Cooking with Herbs — A Seafarer’s Perspective

Sack of potatoes, by Torstan Detlaff from Pexels

“Hey, Johnny, what’s for dinner?”
I peered into the galley window. John had a truly enormous lump of frozen mince wedged into the top of a cooking pot and was attempting to pour a sack of muddy potatoes around the sides.
“Spuds and mince, good Irish meal,” he announced proudly.
I rolled my eyes. “I’m not even going to discuss the mince with you. Wash the spuds.”
He turned his appalled gaze towards me. “But sure, if I wash the spuds, they’ll be after tasting of fairy liquid!”
I decided that overhauling the fire hydrant could wait, and went inside to teach him how to wash potatoes. There’s a definite downside to sailing on a ship without a cook.

The potatoes were duly washed, water was added, and the whole mess was melting into the cooking pot, so I went back outside to work on my fire hydrant. Just as I attacked the first bolt, I heard Jim, the other AB walk into the galley. For reasons I’m sure you’ll understand, we tried to keep a close eye on John when it was his turn to cook.

“Hey, Johnny, what’s for dinner?” asked Jim.
The predictable answer of, “Spuds and mince,” floated out.
“Have you put any herbs in with the mince?”
“Herbs? What the f&*# are you on about, herbs?”
“Herbs. We got herbs with the stores in Amsterdam. Did you put any in with the mince?”

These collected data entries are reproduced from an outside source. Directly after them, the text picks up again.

-- pv_equiv track=rewrite | github.com/Nayald/algorithm-portfolio | leetcode/daily challenges/2021-01/27-concatenation-of-consecutive-binary-numbers.py | concatenatedBinary
-- ===== SOURCE A (Python) =====
-- def concatenatedBinary(n: int) -> int:
--     result = 1
--     i = 2
--     while i <= n:
--         result <<= i.bit_length()
--         result += i
--         result %= 1000000007
--         i += 1
--
--     return result
-- ===== SOURCE B (Python) =====
-- def concatenatedBinary(n: int) -> int:
--     MOD = 1000000007
--     res = 0
--     pw = 1  # modular weight 2^(total bits of the numbers already placed to the right)
--     for i in range(n, 1, -1):
--         res = (res + i * pw) % MOD
--         pw = (pw << i.bit_length()) % MOD
--     return (res + pw) % MOD
-- ===== Notes on version B (the rewrite author's own statement) =====
-- stated objective: alternative
-- what changed: B iterates downward over the numbers and accumulates a place-value weighted sum (res + i*weight) while maintaining the modular weight of the digits already placed, instead of A's forward Horner shift-and-add of the running result.
import Mathlib
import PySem

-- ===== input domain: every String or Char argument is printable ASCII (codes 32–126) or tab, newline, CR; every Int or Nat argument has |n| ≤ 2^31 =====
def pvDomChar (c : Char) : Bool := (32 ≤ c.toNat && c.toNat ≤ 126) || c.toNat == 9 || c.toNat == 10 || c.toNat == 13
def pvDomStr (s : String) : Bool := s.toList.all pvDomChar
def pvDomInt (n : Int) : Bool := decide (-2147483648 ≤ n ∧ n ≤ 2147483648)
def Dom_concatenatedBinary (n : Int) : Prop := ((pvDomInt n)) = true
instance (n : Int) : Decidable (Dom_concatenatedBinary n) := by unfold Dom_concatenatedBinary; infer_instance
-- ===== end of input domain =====

-- B changes the traversal: it sums i·weight downward maintaining a modular place-value
-- weight, instead of A's forward Horner shift-and-add (objective: alternative, same cost).

-- ===== PORT A =====
-- one iteration of A's while-body: result <<= i.bit_length(); result += i; result %= 10**9+7
def pvStepA (result i : Int) : Int :=
  PySem.Int.mod ((result <<< PySem.Int.bitLength i) + i) 1000000007

def concatenatedBinary (n : Int) : Int :=
  (PySem.List.pyRange 2 (n + 1) 1).foldl pvStepA 1

-- ===== PORT B =====
-- one iteration of B's for-body: res = (res + i*pw) % MOD; pw = (pw << i.bit_length()) % MOD
def pvStepB (s : Int × Int) (i : Int) : Int × Int :=
  (PySem.Int.mod (s.1 + i * s.2) 1000000007,
   PySem.Int.mod (s.2 <<< PySem.Int.bitLength i) 1000000007)

def concatenatedBinary_alt (n : Int) : Int :=
  let s := (PySem.List.pyRange n 1 (-1)).foldl pvStepB (0, 1)
  PySem.Int.mod (s.1 + s.2) 1000000007

-- ===== PRECONDITION & SPEC =====
def Spec_concatenatedBinary (n : Int) (out : Int) : Prop := out = concatenatedBinary_alt n
instance (n : Int) (out : Int) : Decidable (Spec_concatenatedBinary n out) := by unfold Spec_concatenatedBinary; infer_instance

-- ===== CLAIM (what is proved, stated in full; the proofs are below) =====
def Claim_equal_concatenatedBinary : Prop := ∀ (n : Int), Dom_concatenatedBinary n → Spec_concatenatedBinary n (concatenatedBinary n)

-- ===== LEMMAS AND PROOFS =====

-- A's step, with Python mod replaced by emod (divisor is positive)
theorem pvStepA_eq (r i : Int) :
    pvStepA r i = (r * 2 ^ PySem.Int.bitLength i + i) % 1000000007 := by
  simp [pvStepA, Int.shiftLeft_eq]

theorem pvStepB_eq (s : Int × Int) (i : Int) :
    pvStepB s i = ((s.1 + i * s.2) % 1000000007,
                   (s.2 * 2 ^ PySem.Int.bitLength i) % 1000000007) := by
  simp [pvStepB, Int.shiftLeft_eq]

-- a nonempty A-fold ends with a % 1000000007, hence is fixed by % 1000000007
theorem pvFoldA_emod (l : List Int) (r : Int) (hl : l ≠ []) :
    l.foldl pvStepA r % 1000000007 = l.foldl pvStepA r := by
  induction l generalizing r with
  | nil => exact absurd rfl hl
  | cons x t ih =>
    cases t with
    | nil => simp [pvStepA_eq, Int.emod_emod_of_dvd]
    | cons y u => exact ih _ (by simp)

-- key invariant: Horner fold from the left = weighted sum fold over the reverse, mod M
theorem pvKey (l : List Int) (r : Int) :
    l.foldl pvStepA r % 1000000007 =
      (r * (l.reverse.foldl pvStepB (0, 1)).2 + (l.reverse.foldl pvStepB (0, 1)).1)
        % 1000000007 := by
  induction l generalizing r with
  | nil => simp
  | cons x t ih =>
    have hrev : (x :: t).reverse = t.reverse ++ [x] := by simp
    rw [List.foldl_cons, ih, hrev, List.foldl_append]
    set S := (t.reverse.foldl pvStepB (0, 1)).1 with hS
    set P := (t.reverse.foldl pvStepB (0, 1)).2 with hP
    rw [pvStepA_eq, List.foldl_cons, List.foldl_nil, pvStepB_eq]
    have h1 : ((r * 2 ^ PySem.Int.bitLength x + x) % 1000000007) * P + S ≡
        (r * 2 ^ PySem.Int.bitLength x + x) * P + S [ZMOD 1000000007] :=
      Int.ModEq.add_right S (Int.ModEq.mul_right P (Int.emod_emod_of_dvd _ dvd_rfl))
    have h2 : r * ((P * 2 ^ PySem.Int.bitLength x) % 1000000007)
          + (S + x * P) % 1000000007 ≡
        r * (P * 2 ^ PySem.Int.bitLength x) + (S + x * P) [ZMOD 1000000007] :=
      Int.ModEq.add (Int.ModEq.mul_left r (Int.emod_emod_of_dvd _ dvd_rfl))
        (Int.emod_emod_of_dvd _ dvd_rfl)
    calc ((r * 2 ^ PySem.Int.bitLength x + x) % 1000000007) * P + S
          ≡ (r * 2 ^ PySem.Int.bitLength x + x) * P + S [ZMOD 1000000007] := h1
      _ = r * (P * 2 ^ PySem.Int.bitLength x) + (S + x * P) := by ring
      _ ≡ r * ((P * 2 ^ PySem.Int.bitLength x) % 1000000007)
            + (S + x * P) % 1000000007 [ZMOD 1000000007] := h2.symm

-- ===== VERDICT (by name: the statement is the Claim_ definition above) =====
theorem concatenatedBinary_spec : Claim_equal_concatenatedBinary := by
  intro n _
  show concatenatedBinary n = concatenatedBinary_alt n
  unfold concatenatedBinary concatenatedBinary_alt
  have hrev : PySem.List.pyRange n 1 (-1) = (PySem.List.pyRange 2 (n + 1) 1).reverse := by
    have := PySem.List.pyRange_neg_one_eq_reverse n 1
    norm_num at this
    exact this
  rw [hrev]
  simp only [PySem.Int.mod_eq_emod_of_pos (by norm_num : (0:Int) < 1000000007)]
  by_cases h : n + 1 ≤ 2
  · rw [PySem.List.pyRange_one_eq_nil h]
    norm_num
  · have hne : PySem.List.pyRange 2 (n + 1) 1 ≠ [] := by
      rw [PySem.List.pyRange_one_cons (by omega : (2:Int) < n + 1)]
      simp
    rw [← pvFoldA_emod _ 1 hne, pvKey]
    ring_nf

I couldn’t help it: I peeped in the window. John looked horrified.
“What would I be putting that in the food for?”
“Not those herbs, you f*$%ing Irish idiot!” growled Jim, as he started searching the galley cupboard. I laughed so hard that I had to sit down. It was quite some time before I got back to my fire hydrant.

For the curious, we all managed to survive John’s week in the galley. I’m still not entirely sure how.

All names changed to protect the innocent.